Ryan was encouraged in his decision to go public by a Massachusetts boy in similar circumstances who had found support among his peers when he divulged the news of the HIV infection he had carried secretly for years. The two forged a “unique relationship”, according to Mrs. Gralinsky.
Thankfully, the reaction from Coventry to date has been overwhelmingly positive. School officials, classmates, friends, and the town itself have literally and figuratively embraced this courageous teenager-to-be.
Mrs. Gralinsky told me that school officials have been responsive to Ryan’s needs, and local residents have reacted to the news with sensitivity and compassion. She attributes that to the sense of involvement which pervades the town and the multitude of people whom the Gralinkys have befriended through their twin sons’ participation in various local athletic activities.
In addition, she said that Ryan, his brother Brett, and the entire family are “getting a lot of strength” from the well-wishes conveyed through phone calls and letters from friends, acquaintances, and strangers alike. Besides that, his medical team has been sensational. That might help to explain Ryan’s amazingly positive outlook, but, by itself, it doesn’t account completely for his inimitable optimism: “I have time and technology on my side,” Ryan told reporters about his long-term prospects. There’s an inner strength and stability, a maturity beyond his years, that nourishes Ryan’s hopeful attitude.
I inquired why the boy-man ever asked himself, “Why me?” Never, his mother told me. “He’s never felt sorry for himself. Ryan is a real neat kid. He’s dealing very well. He handles it maturely,” she revealed with an understated maternal pride.
Ryan had no previous battles with adversity; still, he has the mettle of a survivor.
“Ryan has matured a lot” during the last few months, Mrs. Gralinsky noted. Hopefully, HIV has not robbed him of his youth. But it certainly has changed some aspects of the family’s life in a fundamental way. And not all of it negatively.
The Gralinsky family has adopted an attitude of “taking life one day at a time,” and like so many others who have attained a measure of wisdom through personal tragedy, they appreciate and savor their time together. Little is taken for granted now.
No teenager should have to wrestle with the specter that now haunts Ryan’s life. No parent or sibling should have to suffer the agony of knowing their loved one is at risk.
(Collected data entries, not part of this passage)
-- pv_equiv track=rewrite | github.com/DigiBugCat/fmp-mcp | tools/workflows.py | _match_theses
-- ===== SOURCE A (Python) =====
-- from typing import TYPE_CHECKING, Any
--
-- THESIS_MAP: dict[str, dict[str, Any]] = {
--     "trained_on_it": {
--         "tickers": ["DDOG", "NET", "ESTC", "MDB", "TWLO", "CRWD", "SNOW", "CFLT", "GTLB", "HCP"],
--         "label": '"Trained On It" Moat (§3)',
--         "key_question": "Does AI/agentic adoption show up in usage metrics?",
--     },
--     "bifurcation_infra": {
--         "tickers": ["DDOG", "NET", "CRWD", "ESTC", "MDB", "CFLT", "SNOW", "ZS", "PANW", "CYBR"],
--         "label": "Software Bifurcation — Infrastructure (§2)",
--         "key_question": "Is usage-based revenue accelerating while seat-based peers decelerate?",
--     },
--     "bifurcation_prod": {
--         "tickers": ["CRM", "WDAY", "ADBE", "TEAM", "PATH"],
--         "label": "Software Bifurcation — Productivity [SHORT SIDE] (§2)",
--         "key_question": "Is seat-based compression showing up in NRR or guidance?",
--     },
--     "ai_infra": {
--         "tickers": [
--             "NVDA", "AMD", "AVGO", "MRVL", "MU", "ALAB", "CRDO", "ASML", "TSM",
--             "VRT", "ETN", "BE", "PWR", "GEV", "FCX", "SCCO", "DELL", "SMCI", "HPE",
--         ],
--         "label": "AI Infrastructure Bottleneck (§1)",
--         "key_question": "Are supply constraints / pricing power holding?",
--     },
--     "spender": {
--         "tickers": ["MSFT", "META", "GOOG", "GOOGL", "AMZN", "AAPL"],
--         "label": "Spenders vs Suppliers — Spender Side (§5)",
--         "key_question": "Does capex guidance increase again? Any AI ROI proof?",
--     },
--     "agentic": {
--         "tickers": ["DDOG", "NET", "CRWD", "ESTC", "MDB", "TWLO", "SNOW"],
--         "label": "Agentic AI Tailwind (§7)",
--         "key_question": "Any explicit commentary on agent-driven usage growth?",
--     },
-- }
--
-- def _match_theses(ticker: str) -> list[dict]:
--     matches = []
--     for thesis in THESIS_MAP.values():
--         if ticker in thesis["tickers"]:
--             matches.append({
--                 "thesis": thesis["label"],
--                 "key_question": thesis["key_question"],
--             })
--     return matches
-- ===== SOURCE B (Python) =====
-- # Precomputed reverse index: the fixed THESIS_MAP is flattened once, by hand,
-- # into a theses table plus a ticker -> thesis-indices lookup, so a call is a
-- # single dict lookup instead of a scan over all theses.
--
-- THESES: list[tuple[str, str]] = [  # (label, key_question), in THESIS_MAP order
--     ('"Trained On It" Moat (§3)', "Does AI/agentic adoption show up in usage metrics?"),
--     ("Software Bifurcation — Infrastructure (§2)", "Is usage-based revenue accelerating while seat-based peers decelerate?"),
--     ("Software Bifurcation — Productivity [SHORT SIDE] (§2)", "Is seat-based compression showing up in NRR or guidance?"),
--     ("AI Infrastructure Bottleneck (§1)", "Are supply constraints / pricing power holding?"),
--     ("Spenders vs Suppliers — Spender Side (§5)", "Does capex guidance increase again? Any AI ROI proof?"),
--     ("Agentic AI Tailwind (§7)", "Any explicit commentary on agent-driven usage growth?"),
-- ]
--
-- TICKER_INDEX: dict[str, tuple[int, ...]] = {
--     "DDOG": (0, 1, 5), "NET": (0, 1, 5), "ESTC": (0, 1, 5), "MDB": (0, 1, 5),
--     "TWLO": (0, 5), "CRWD": (0, 1, 5), "SNOW": (0, 1, 5), "CFLT": (0, 1),
--     "GTLB": (0,), "HCP": (0,), "ZS": (1,), "PANW": (1,), "CYBR": (1,),
--     "CRM": (2,), "WDAY": (2,), "ADBE": (2,), "TEAM": (2,), "PATH": (2,),
--     "NVDA": (3,), "AMD": (3,), "AVGO": (3,), "MRVL": (3,), "MU": (3,),
--     "ALAB": (3,), "CRDO": (3,), "ASML": (3,), "TSM": (3,), "VRT": (3,),
--     "ETN": (3,), "BE": (3,), "PWR": (3,), "GEV": (3,), "FCX": (3,),
--     "SCCO": (3,), "DELL": (3,), "SMCI": (3,), "HPE": (3,),
--     "MSFT": (4,), "META": (4,), "GOOG": (4,), "GOOGL": (4,), "AMZN": (4,),
--     "AAPL": (4,),
-- }
--
--
-- def _match_theses(ticker: str) -> list[dict]:
--     return [
--         {"thesis": THESES[i][0], "key_question": THESES[i][1]}
--         for i in TICKER_INDEX.get(ticker, ())
--     ]
-- ===== Notes on version B (the rewrite author's own statement) =====
-- stated objective: alternative
-- what changed: Replaced the per-call scan over THESIS_MAP (membership test in each thesis's ticker list) with a hand-precomputed reverse index ticker -> thesis indices plus a flat theses table, so each call is one dict lookup and a small list build.
import Mathlib
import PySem

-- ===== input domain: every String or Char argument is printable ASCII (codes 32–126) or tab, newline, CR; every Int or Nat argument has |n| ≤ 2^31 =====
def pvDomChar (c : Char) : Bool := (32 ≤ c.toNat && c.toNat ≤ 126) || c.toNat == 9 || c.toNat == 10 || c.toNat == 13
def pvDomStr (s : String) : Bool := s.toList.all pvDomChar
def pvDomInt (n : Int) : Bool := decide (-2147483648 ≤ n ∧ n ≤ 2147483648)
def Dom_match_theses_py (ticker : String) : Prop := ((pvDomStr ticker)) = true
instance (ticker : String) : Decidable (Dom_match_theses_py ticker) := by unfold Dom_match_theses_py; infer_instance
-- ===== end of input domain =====

-- B replaces A's per-call scan of THESIS_MAP with a hand-precomputed reverse index
-- (ticker → thesis indices) plus a flat theses table (objective: alternative).

-- ===== PORT A =====
-- THESIS_MAP's values, in insertion order: (tickers, label, key_question).
def pvThesisMapValues : List (List String × String × String) :=
  [ (["DDOG", "NET", "ESTC", "MDB", "TWLO", "CRWD", "SNOW", "CFLT", "GTLB", "HCP"],
     "\"Trained On It\" Moat (§3)",
     "Does AI/agentic adoption show up in usage metrics?"),
    (["DDOG", "NET", "CRWD", "ESTC", "MDB", "CFLT", "SNOW", "ZS", "PANW", "CYBR"],
     "Software Bifurcation — Infrastructure (§2)",
     "Is usage-based revenue accelerating while seat-based peers decelerate?"),
    (["CRM", "WDAY", "ADBE", "TEAM", "PATH"],
     "Software Bifurcation — Productivity [SHORT SIDE] (§2)",
     "Is seat-based compression showing up in NRR or guidance?"),
    (["NVDA", "AMD", "AVGO", "MRVL", "MU", "ALAB", "CRDO", "ASML", "TSM",
      "VRT", "ETN", "BE", "PWR", "GEV", "FCX", "SCCO", "DELL", "SMCI", "HPE"],
     "AI Infrastructure Bottleneck (§1)",
     "Are supply constraints / pricing power holding?"),
    (["MSFT", "META", "GOOG", "GOOGL", "AMZN", "AAPL"],
     "Spenders vs Suppliers — Spender Side (§5)",
     "Does capex guidance increase again? Any AI ROI proof?"),
    (["DDOG", "NET", "CRWD", "ESTC", "MDB", "TWLO", "SNOW"],
     "Agentic AI Tailwind (§7)",
     "Any explicit commentary on agent-driven usage growth?") ]

def match_theses_py (ticker : String) : List (List (String × String)) :=
  pvThesisMapValues.foldl (fun ms thesis =>
    if thesis.1.contains ticker then
      ms ++ [[("thesis", thesis.2.1), ("key_question", thesis.2.2)]]
    else ms) []

-- ===== PORT B =====
-- THESES of Source B: (label, key_question) per thesis, in THESIS_MAP order.
def pvTheses : List (String × String) :=
  [ ("\"Trained On It\" Moat (§3)", "Does AI/agentic adoption show up in usage metrics?"),
    ("Software Bifurcation — Infrastructure (§2)", "Is usage-based revenue accelerating while seat-based peers decelerate?"),
    ("Software Bifurcation — Productivity [SHORT SIDE] (§2)", "Is seat-based compression showing up in NRR or guidance?"),
    ("AI Infrastructure Bottleneck (§1)", "Are supply constraints / pricing power holding?"),
    ("Spenders vs Suppliers — Spender Side (§5)", "Does capex guidance increase again? Any AI ROI proof?"),
    ("Agentic AI Tailwind (§7)", "Any explicit commentary on agent-driven usage growth?") ]

-- TICKER_INDEX.get(ticker, ()) on Source B's literal dict, rendered as a lookup table.
def pvTickerIndex (t : String) : List Nat :=
  match t with
  | "DDOG" => [0, 1, 5] | "NET" => [0, 1, 5] | "ESTC" => [0, 1, 5] | "MDB" => [0, 1, 5]
  | "TWLO" => [0, 5] | "CRWD" => [0, 1, 5] | "SNOW" => [0, 1, 5] | "CFLT" => [0, 1]
  | "GTLB" => [0] | "HCP" => [0] | "ZS" => [1] | "PANW" => [1] | "CYBR" => [1]
  | "CRM" => [2] | "WDAY" => [2] | "ADBE" => [2] | "TEAM" => [2] | "PATH" => [2]
  | "NVDA" => [3] | "AMD" => [3] | "AVGO" => [3] | "MRVL" => [3] | "MU" => [3]
  | "ALAB" => [3] | "CRDO" => [3] | "ASML" => [3] | "TSM" => [3] | "VRT" => [3]
  | "ETN" => [3] | "BE" => [3] | "PWR" => [3] | "GEV" => [3] | "FCX" => [3]
  | "SCCO" => [3] | "DELL" => [3] | "SMCI" => [3] | "HPE" => [3]
  | "MSFT" => [4] | "META" => [4] | "GOOG" => [4] | "GOOGL" => [4] | "AMZN" => [4]
  | "AAPL" => [4]
  | _ => []

def match_theses_py_alt (ticker : String) : List (List (String × String)) :=
  (pvTickerIndex ticker).map (fun i =>
    [("thesis", (pvTheses.getD i ("", "")).1), ("key_question", (pvTheses.getD i ("", "")).2)])

-- ===== PRECONDITION & SPEC =====
def Spec_match_theses_py (ticker : String) (out : List (List (String × String))) : Prop := out = match_theses_py_alt ticker
instance (ticker : String) (out : List (List (String × String))) : Decidable (Spec_match_theses_py ticker out) := by unfold Spec_match_theses_py; infer_instance

-- ===== CLAIM (what is proved, stated in full; the proofs are below) =====
def Claim_equal_match_theses_py : Prop := ∀ (ticker : String), Dom_match_theses_py ticker → Spec_match_theses_py ticker (match_theses_py ticker)

-- ===== LEMMAS AND PROOFS =====
-- all tickers occurring in THESIS_MAP / TICKER_INDEX
def pvAll : List String := ["DDOG", "NET", "ESTC", "MDB", "TWLO", "CRWD", "SNOW", "CFLT", "GTLB", "HCP", "ZS", "PANW", "CYBR", "CRM", "WDAY", "ADBE", "TEAM", "PATH", "NVDA", "AMD", "AVGO", "MRVL", "MU", "ALAB", "CRDO", "ASML", "TSM", "VRT", "ETN", "BE", "PWR", "GEV", "FCX", "SCCO", "DELL", "SMCI", "HPE", "MSFT", "META", "GOOG", "GOOGL", "AMZN", "AAPL"]

set_option maxRecDepth 8000 in
set_option maxHeartbeats 1600000 in
theorem key_eq (t : String) : match_theses_py t = match_theses_py_alt t := by
  by_cases h : t ∈ pvAll
  · -- known tickers: one kernel evaluation over all of pvAll
    have hall : pvAll.all (fun x => decide (match_theses_py x = match_theses_py_alt x)) = true := by decide
    exact of_decide_eq_true (List.all_eq_true.mp hall t h)
  · -- unknown ticker: every membership test fails and the index lookup misses
    have hidx : pvTickerIndex t = [] := by
      unfold pvTickerIndex
      split <;> (try rfl) <;> (exfalso; apply h; decide)
    have hc : ∀ l : List String, (∀ x ∈ l, x ∈ pvAll) → l.contains t = false := by
      intro l hl
      have : t ∉ l := fun hm => h (hl t hm)
      simpa using this
    simp only [match_theses_py, pvThesisMapValues, List.foldl,
      hc ["DDOG", "NET", "ESTC", "MDB", "TWLO", "CRWD", "SNOW", "CFLT", "GTLB", "HCP"] (by decide),
      hc ["DDOG", "NET", "CRWD", "ESTC", "MDB", "CFLT", "SNOW", "ZS", "PANW", "CYBR"] (by decide),
      hc ["CRM", "WDAY", "ADBE", "TEAM", "PATH"] (by decide),
      hc ["NVDA", "AMD", "AVGO", "MRVL", "MU", "ALAB", "CRDO", "ASML", "TSM", "VRT", "ETN", "BE", "PWR", "GEV", "FCX", "SCCO", "DELL", "SMCI", "HPE"] (by decide),
      hc ["MSFT", "META", "GOOG", "GOOGL", "AMZN", "AAPL"] (by decide),
      hc ["DDOG", "NET", "CRWD", "ESTC", "MDB", "TWLO", "SNOW"] (by decide),
      Bool.false_eq_true, if_false]
    simp [match_theses_py_alt, hidx]

-- ===== VERDICT (by name: the statement is the Claim_ definition above) =====
theorem match_theses_py_spec : Claim_equal_match_theses_py := by
  intro t _
  exact key_eq t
Yet, too often they do.
The heroes of ancient times jeopardized their lives to gain fame, admiration, and immortality by overcoming mythical demons of amazing size and surpassing strength. Ryan, his family, and the good people of Coventry are similarly battling a modern monster that is all too real. They too are showing a steely determination to prevail over the plague of our age.
The reclusive Amherst poet, Emily Dickinson, understood the human capacity to overcome the impossible when she wrote more than a century and a quarter ago:
“We never know how high we are
Till we are called to rise;
And then, if we are true to plan,
Our statures touch the skies.”
No one can question Ryan Gralinsky’s stature. And because of his valiant example, the rest of us can learn the secret to coping with life’s tribulations which await us all in one form or another.
A version of this article was published in 1994.